-- Supplied data follows --
theorem insert_sorted (s : List (Int × Int)) (key : Int × Int) (hs : s.Pairwise LexLe) :
    (s.insertIdx (pvInsPos s key 0 s.length) key).Pairwise LexLe := by
  obtain ⟨-, hple, hleft, hstop⟩ := pvInsPos_spec s key hs 0 s.length (by omega) (le_refl _)
    (by omega) (by omega)
  set p := pvInsPos s key 0 s.length with hp
  have hidx := List.pairwise_iff_getElem.1 hs
  have hgetD : ∀ (j : Nat) (hj : j < s.length), s.getD j (0,0) = s[j] := by
    intro j hj; rw [List.getD_eq_getElem?_getD, List.getElem?_eq_getElem hj]; rfl
  have hright : ∀ m (hm : m < s.length), p ≤ m → LexLe key s[m] := by
    intro m hm hpm
    have hplen : p < s.length := by omega
    have hp0 := lexLt_le (lexLt_of_not_le (hstop hplen))
    rw [hgetD p hplen] at hp0
    by_cases hmp : m = p
    · subst hmp; exact hp0
    · exact lexLe_trans hp0 (hidx p m (by omega) hm (by omega))
  rw [insertIdx_eq_take_drop key p s hple, List.pairwise_append]
  refine ⟨hs.sublist (List.take_sublist p s), ?_, ?_⟩
  · rw [List.pairwise_cons]
    refine ⟨?_, hs.sublist (List.drop_sublist p s)⟩
    intro y hy
    obtain ⟨j, hj, rfl⟩ := List.mem_drop_iff_getElem.1 hy
    exact hright (p + j) (by omega) (by omega)
  · intro x hx y hy
    obtain ⟨j, hj, rfl⟩ := List.mem_take_iff_getElem.1 hx
    have hjp : j < p := by omega
    have hxkey : LexLe (s[j]'(by omega)) key := by
      have := hleft j hjp; rwa [hgetD j (by omega)] at this
    rcases List.mem_cons.1 hy with rfl | hy'
    · exact hxkey
    · obtain ⟨m, hm, rfl⟩ := List.mem_drop_iff_getElem.1 hy'
      exact lexLe_trans hxkey (hright (p + m) (by omega) (by omega))

theorem insert_perm (s : List (Int × Int)) (key : Int × Int) (hs : s.Pairwise LexLe) :
    (s.insertIdx (pvInsPos s key 0 s.length) key).Perm (key :: s) := by
  have h := pvInsPos_spec s key hs 0 s.length (by omega) (le_refl _) (by omega) (by omega)
  exact List.perm_insertIdx key s h.2.1

-- the coupling invariant between A's heap and B's sorted list
def PQInv (h s : List (Int × Int)) : Prop := IsHeap h ∧ h.Perm s ∧ s.Pairwise LexLe

theorem push_step (h s : List (Int × Int)) (v : Int) (hi : PQInv h s) :
    PQInv (pvPush h v) (s.insertIdx (pvInsPos s (|v|, v) 0 s.length) (|v|, v)) := by
  obtain ⟨hheap, hperm, hsort⟩ := hi
  unfold pvPush
  have hvapp : ∀ k, 1 ≤ k → k ≤ h.length → pvVal (h ++ [(|v|, v)]) k = pvVal h k := by
    intro k hk1 hk2
    unfold pvVal
    rw [List.getD_eq_getElem?_getD, List.getD_eq_getElem?_getD,
      List.getElem?_append_left (by omega)]
  have hup1 : UpP1 (h ++ [(|v|, v)]) (h.length + 1) := by
    intro i hi2 hilen hne
    simp only [List.length_append, List.length_cons, List.length_nil] at hilen
    rw [hvapp i (by omega) (by omega), hvapp (i / 2) (by omega) (by omega)]
    exact hheap i hi2 (by omega)
  have hup2 : UpP2 (h ++ [(|v|, v)]) (h.length + 1) := by
    intro hq i hi2 hilen hieq
    simp only [List.length_append, List.length_cons, List.length_nil] at hilen
    omega
  obtain ⟨hperm', hheap'⟩ := pvSiftUp_spec (h.length + 1) (h ++ [(|v|, v)])
    (by omega) (by simp) hup1 hup2
  refine ⟨hheap', ?_, insert_sorted s (|v|, v) hsort⟩
  exact (hperm'.trans ((List.perm_append_singleton _ _).trans (hperm.cons _))).trans
    (insert_perm s (|v|, v) hsort).symm

theorem pop_step (h s : List (Int × Int)) (hi : PQInv h s) (hne : h ≠ []) :
    ∃ hd tl, s = hd :: tl ∧ (pvPop h).1 = hd.2 ∧ PQInv (pvPop h).2 tl := by
  obtain ⟨hheap, hperm, hsort⟩ := hi
  obtain ⟨hd, tl, rfl⟩ : ∃ hd tl, s = hd :: tl := by
    cases hs : s with
    | nil => rw [hs] at hperm; exact absurd hperm.eq_nil hne
    | cons a t => exact ⟨a, t, rfl⟩
  have hlen0 : h.length ≠ 0 := fun h0 => hne (List.length_eq_zero_iff.1 h0)
  have hroot : pvVal h 1 = hd := by
    have hrootmem : pvVal h 1 ∈ h := by
      have : pvVal h 1 = h[0]'(by omega) := pvVal_eq_getElem h 1 (by omega) (by omega)
      rw [this]; exact List.getElem_mem _
    have hrle : LexLe (pvVal h 1) hd :=
      isHeap_root_min h hheap hd (hperm.mem_iff.2 List.mem_cons_self)
    have hler : LexLe hd (pvVal h 1) := by
      rcases List.mem_cons.1 (hperm.subset hrootmem) with heq | hmem
      · rw [heq]; exact lexLe_refl _
      · exact (List.pairwise_cons.1 hsort).1 _ hmem
    exact lexLe_antisymm hrle hler
  by_cases hl1 : h.length = 1
  · have hpop : pvPop h = ((h.getD 0 (0, 0)).2, h.dropLast) := by
      unfold pvPop
      rw [if_neg hlen0, if_pos hl1]
    obtain ⟨a, rfl⟩ : ∃ a, h = [a] := by
      match h, hl1 with
      | [a], _ => exact ⟨a, rfl⟩
    have hs1 : [a] = hd :: tl := List.singleton_perm.1 hperm
    injection hs1 with h1 h2
    subst h1
    rw [hpop, ← h2]
    refine ⟨a, [], rfl, ?_, ?_, List.Perm.refl [], List.Pairwise.nil⟩
    · rfl
    · intro i hi2 hilen; simp at hilen; omega
  · have hlen2 : 2 ≤ h.length := by omega
    have hpop : pvPop h = ((h.getD 0 (0, 0)).2,
        pvSiftDown (h.dropLast.set 0 (h.getD (h.length - 1) (0, 0))).length
          (h.dropLast.set 0 (h.getD (h.length - 1) (0, 0))) 1) := by
      unfold pvPop
      rw [if_neg hlen0, if_neg hl1]
    have hdlne : h.dropLast ≠ [] := by
      have hx : h.dropLast.length = h.length - 1 := by simp
      intro hnil; rw [hnil] at hx; simp at hx; omega
    obtain ⟨d0, drest, hdl⟩ : ∃ a t, h.dropLast = a :: t := by
      cases hc : h.dropLast with
      | nil => exact absurd hc hdlne
      | cons a t => exact ⟨a, t, rfl⟩
    obtain ⟨lst, hEq⟩ : ∃ l, h = (d0 :: drest) ++ [l] :=
      ⟨h.getLast hne, by rw [← hdl, List.dropLast_append_getLast hne]⟩
    have hlast : h.getD (h.length - 1) (0, 0) = lst := by
      rw [hEq]
      have hx : ((d0 :: drest) ++ [lst]).length - 1 = (d0 :: drest).length := by simp
      rw [hx, List.getD_eq_getElem?_getD, List.getElem?_concat_length]
      rfl
    have hg : h.dropLast.set 0 (h.getD (h.length - 1) (0, 0)) = lst :: drest := by
      rw [hdl, hlast]; rfl
    rw [hpop, hg]
    have hdrlen : drest.length = h.length - 2 := by
      have hx : h.dropLast.length = h.length - 1 := by simp
      rw [hdl] at hx
      simp at hx; omega
    have hglen : (lst :: drest).length = h.length - 1 := by
      simp [hdrlen]; omega
    have hd0 : d0 = pvVal h 1 := by
      unfold pvVal
      rw [hEq]
      rfl
    have hvg : ∀ k, 2 ≤ k → k ≤ (lst :: drest).length →
        pvVal (lst :: drest) k = pvVal h k := by
      intro k hk2 hkl
      obtain ⟨k', rfl⟩ : ∃ k', k = k' + 2 := ⟨k - 2, by omega⟩
      simp only [List.length_cons] at hkl
      unfold pvVal
      rw [hEq]
      show (lst :: drest).getD (k' + 2 - 1) (0, 0) =
        ((d0 :: drest) ++ [lst]).getD (k' + 2 - 1) (0, 0)
      have hx21 : k' + 2 - 1 = k' + 1 := by omega
      rw [hx21]
      rw [List.getD_eq_getElem?_getD, List.getD_eq_getElem?_getD, List.getElem?_cons_succ,
        List.cons_append, List.getElem?_cons_succ, List.getElem?_append_left (by omega)]
    have hdn1 : DnP1 (lst :: drest) 1 := by
      intro i hi2 hilen hne1
      rw [hvg i hi2 hilen, hvg (i / 2) (by omega) (by omega)]
      rw [hglen] at hilen
      exact hheap i hi2 (by omega)
    have hdn2 : DnP2 (lst :: drest) 1 := fun hq => absurd hq (by omega)
    obtain ⟨hperm', hheap'⟩ := pvSiftDown_spec (lst :: drest).length
      (lst :: drest) 1 (by omega) (by simp) (by omega) hdn1 hdn2
    have hpermg : (lst :: drest).Perm tl := by
      have h1 : h.Perm (d0 :: (lst :: drest)) := by
        rw [hEq, List.cons_append]
        exact (List.perm_append_singleton _ _).cons d0
      have h2 : (d0 :: (lst :: drest)).Perm (hd :: tl) := h1.symm.trans hperm
      rw [hd0, hroot] at h2
      exact h2.cons_inv
    refine ⟨hd, tl, rfl, ?_, hheap', hperm'.trans hpermg, (List.pairwise_cons.1 hsort).2⟩
    show (h.getD 0 (0, 0)).2 = hd.2
    have hx : h.getD 0 (0, 0) = pvVal h 1 := rfl
    rw [hx, hroot]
-- Supplied data concluded --
● Task details: Within the listing above, give again exactly every line from the line with "by_cases hmp : m = p" through the line with "refine ⟨hs.sublist (List.take_sublist", both included, and no other line.

● Response to this exercise:
    by_cases hmp : m = p
    · subst hmp; exact hp0
    · exact lexLe_trans hp0 (hidx p m (by omega) hm (by omega))
  rw [insertIdx_eq_take_drop key p s hple, List.pairwise_append]
  refine ⟨hs.sublist (List.take_sublist p s), ?_, ?_⟩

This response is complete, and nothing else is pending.